Join Date: May 10, 2001
Location: Horsham, PA USA
Age: 69
Posts: 151
Thoughts on "cheating."

1) How does one "cheat" in a game he plays by himself? I rather thought "cheating" was doing something in a competition not allowed under the rules in order to defeat one's opponent. Since CRPG games don't have "opponents" in any reasonable sense of the word, how can one cheat? Anything that adds to one's enjoyment in playing (or replaying) a game is hardly something to be ashamed of, rather it should be celebrated.

2) I've noted that many people denigrate "uber" characters as "unrealistic" or "cheating," and in the latest Bioware product, Icewind Dale 2, the design team decided that all characters should start out with equal points to add to their ability scores, permitting only the creation of rather pedestrian party members. This is silly, and IMO the programs MudMaster has made for the Infinity Engine games are the most useful "cheats" going. See, I like realistic characters, and I've known too many intelligent fighters to believe that an 18 strength necessarily indicates a 3 intelligence. Let me tell you about a friend of mine, named Allen. He is a 6-6 black dude, about 40 right now, who served for several years in the USMC's Force Recon. Force Recon is the USMC's equivilant of the SEALS or the Green Berets. Allen is very big, very strong, and very fast. He has a second or third degree black belt in some form or other of karate, and is an expert marksman in so many weapons you might as well stop counting. He also has a certified IQ of 145 and writes and studies poetry in his leisure time. He is qualified as both a combat medic and an explosives export, and works as a gunsmith/armorer these days. Now,this is a real person, and he's not so different from many people I've known who were in one form of Special Forces or other. How do you create such a character in a CRPG game without resorting to "cheating," unless you want to roll dice for an hour or so to "legitimately" come up with his stats, which probably would add up altogether to around 95-100 ability points?

3) The thing that confuses me most about the "cheating" issue is simply this: why is it an issue at all? Who is grading us on how we play a silly computer game? What difference does it make how we go about doing it? What bragging rights, monetary awards, or potential career advancements are at stake that makes "cheating" in a computer game an action to be deplored or defended?
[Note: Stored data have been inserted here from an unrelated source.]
theorem pvBfs_correct {a b t : Int} (ha : 0 ≤ a) (hb : 0 ≤ b) :
    ∀ (fuel : Nat) (visited queue : List (Int × Int)),
      (∀ s ∈ visited, pvReach a b s ∧ s.1 ≠ t ∧ s.2 ≠ t) →
      (∀ s ∈ queue, pvReach a b s) →
      (∀ s ∈ visited, ∀ c ∈ pvKids a b s, c ∈ visited ∨ c ∈ queue) →
      (((0 : Int), (0 : Int)) ∈ visited ∨ ((0 : Int), (0 : Int)) ∈ queue) →
      queue.length + 6 * (pvU a b \ visited.toFinset).card ≤ fuel →
      (pvBfs a b t fuel visited queue = true ↔ ∃ s, pvReach a b s ∧ (s.1 = t ∨ s.2 = t)) := by
  intro fuel
  induction fuel with
  | zero =>
    intro visited queue hvis hq hclosed hstart hfuel
    have hq0 : queue = [] := by
      cases queue with
      | nil => rfl
      | cons s q => simp at hfuel
    subst hq0
    rw [show pvBfs a b t 0 visited [] = false from rfl]
    simp only [Bool.false_eq_true, false_iff]
    rintro ⟨s, hs, hc⟩
    have hstart' : ((0 : Int), (0 : Int)) ∈ visited := by
      rcases hstart with h | h
      · exact h
      · simp at h
    have hcl : ∀ s ∈ visited, ∀ c ∈ pvKids a b s, c ∈ visited := by
      intro s' hs' c hc'
      rcases hclosed s' hs' c hc' with h | h
      · exact h
      · simp at h
    have hmem := pvClosed hcl hstart' hs
    obtain ⟨_, h1, h2⟩ := hvis s hmem
    tauto
  | succ n ih =>
    intro visited queue hvis hq hclosed hstart hfuel
    cases queue with
    | nil =>
      rw [show pvBfs a b t (n + 1) visited [] = false from rfl]
      simp only [Bool.false_eq_true, false_iff]
      rintro ⟨s, hs, hc⟩
      have hstart' : ((0 : Int), (0 : Int)) ∈ visited := by
        rcases hstart with h | h
        · exact h
        · simp at h
      have hcl : ∀ s ∈ visited, ∀ c ∈ pvKids a b s, c ∈ visited := by
        intro s' hs' c hc'
        rcases hclosed s' hs' c hc' with h | h
        · exact h
        · simp at h
      have hmem := pvClosed hcl hstart' hs
      obtain ⟨_, h1, h2⟩ := hvis s hmem
      tauto
    | cons s q =>
      by_cases hsv : s ∈ visited
      · rw [show pvBfs a b t (n + 1) visited (s :: q) = pvBfs a b t n visited q from by
          simp [pvBfs, hsv]]
        apply ih visited q hvis
        · intro s' hs'
          exact hq s' (by simp [hs'])
        · intro s' hs' c hc'
          rcases hclosed s' hs' c hc' with h | h
          · exact Or.inl h
          · rcases List.mem_cons.mp h with rfl | h
            · exact Or.inl hsv
            · exact Or.inr h
        · rcases hstart with h | h
          · exact Or.inl h
          · rcases List.mem_cons.mp h with rfl | h
            · exact Or.inl hsv
            · exact Or.inr h
        · simp at hfuel
          omega
      · by_cases hts : s.1 = t ∨ s.2 = t
        · rw [show pvBfs a b t (n + 1) visited (s :: q) = true from by
            simp [pvBfs, hsv, hts]]
          simp only [true_iff]
          exact ⟨s, hq s (by simp), hts⟩
        · have hreach : pvReach a b s := hq s (by simp)
          rw [show pvBfs a b t (n + 1) visited (s :: q)
                = pvBfs a b t n (visited ++ [s]) (q ++ pvKids a b s) from by
            simp [pvBfs, hsv, hts]]
        -- re-establish the invariants for the extended visited set and queue
          apply ih (visited ++ [s]) (q ++ pvKids a b s)
          · intro s' hs'
            rcases List.mem_append.mp hs' with h | h
            · exact hvis s' h
            · have : s' = s := by simpa using h
              subst this
              refine ⟨hreach, ?_, ?_⟩ <;> tauto
          · intro s' hs'
            rcases List.mem_append.mp hs' with h | h
            · exact hq s' (by simp [h])
            · exact pvReach_tail hreach h
          · intro s' hs' c hc'
            rcases List.mem_append.mp hs' with h | h
            · rcases hclosed s' h c hc' with h2 | h2
              · exact Or.inl (List.mem_append.mpr (Or.inl h2))
              · rcases List.mem_cons.mp h2 with rfl | h2
                · exact Or.inl (List.mem_append.mpr (Or.inr (by simp)))
                · exact Or.inr (List.mem_append.mpr (Or.inl h2))
            · have : s' = s := by simpa using h
              subst this
              exact Or.inr (List.mem_append.mpr (Or.inr hc'))
          · rcases hstart with h | h
            · exact Or.inl (List.mem_append.mpr (Or.inl h))
            · rcases List.mem_cons.mp h with rfl | h
              · exact Or.inl (List.mem_append.mpr (Or.inr (by simp)))
              · exact Or.inr (List.mem_append.mpr (Or.inl h))
          · have hsU : s ∈ pvU a b := pvMem_U.mpr (pvReach_bounds ha hb hreach)
            have hsd : s ∈ pvU a b \ visited.toFinset :=
              Finset.mem_sdiff.mpr ⟨hsU, by simpa using hsv⟩
            have hpos : 0 < (pvU a b \ visited.toFinset).card :=
              Finset.card_pos.mpr ⟨s, hsd⟩
            have herase : pvU a b \ (visited ++ [s]).toFinset
                = (pvU a b \ visited.toFinset).erase s := by
              ext x
              simp only [Finset.mem_sdiff, Finset.mem_erase, List.mem_toFinset,
                List.mem_append, List.mem_singleton]
              tauto
            have hcard := Finset.card_erase_of_mem hsd
            simp only [herase, hcard, List.length_append, List.length_cons] at hfuel ⊢
            have hk : (pvKids a b s).length = 6 := by simp [pvKids]
            simp only [hk]
            omega

theorem pvWater_jug_iff {a b t : Int} (ha : 0 ≤ a) (hb : 0 ≤ b) :
    (water_jug a b t = true ↔ ∃ s, pvReach a b s ∧ (s.1 = t ∨ s.2 = t)) := by
  unfold water_jug
  apply pvBfs_correct ha hb
  · intro s hs
    simp [PySem.Set.empty] at hs
  · intro s hs
    have : s = ((0 : Int), (0 : Int)) := by simpa using hs
    subst this
    exact Relation.ReflTransGen.refl
  · intro s hs
    simp [PySem.Set.empty] at hs
  · exact Or.inr (by simp)
  · have hcard : (pvU a b).card = (a + 1).toNat * (b + 1).toNat := by
      simp [pvU, Finset.card_product, Int.card_Icc]
    have hmul : ((a + 1) * (b + 1)).toNat = (a + 1).toNat * (b + 1).toNat := by
      rw [show (a + 1) * (b + 1) = (((a + 1).toNat * (b + 1).toNat : Nat) : Int) from by
        push_cast
        rw [Int.toNat_of_nonneg (show (0 : Int) ≤ a + 1 by omega),
          Int.toNat_of_nonneg (show (0 : Int) ≤ b + 1 by omega)], Int.toNat_natCast]
    simp only [PySem.Set.empty, List.toFinset_nil, Finset.sdiff_empty, List.length_singleton,
      hcard, hmul]
    omega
4) As far as the issue of the intent of the designers is concerned, I find that a rather strange thing to worry about, also. Whose game is it, anyway? I've been a DM since the original D&D rules came out in 1976, and I always thought that the idea of creating a world was to give the players an opportunity to, ah, role-play. I'm not trying to beat my players, and certainly I don't think I'm "competing" with the Bioware design team when I play one of their products. The world-builder creates a world for the players to adventure in. After that, the "game" is "created" by the players, and how they go about it is their business. Surely, this is all the more so the case in a CRPG, which is not interactive in the first place.

5) In sum: cheat away. Whatever floats your boat. And let's face it, fans, replaying BG2 or any CRPG multiple times without some form of "cheating" or third-party assistance would get very old very fast.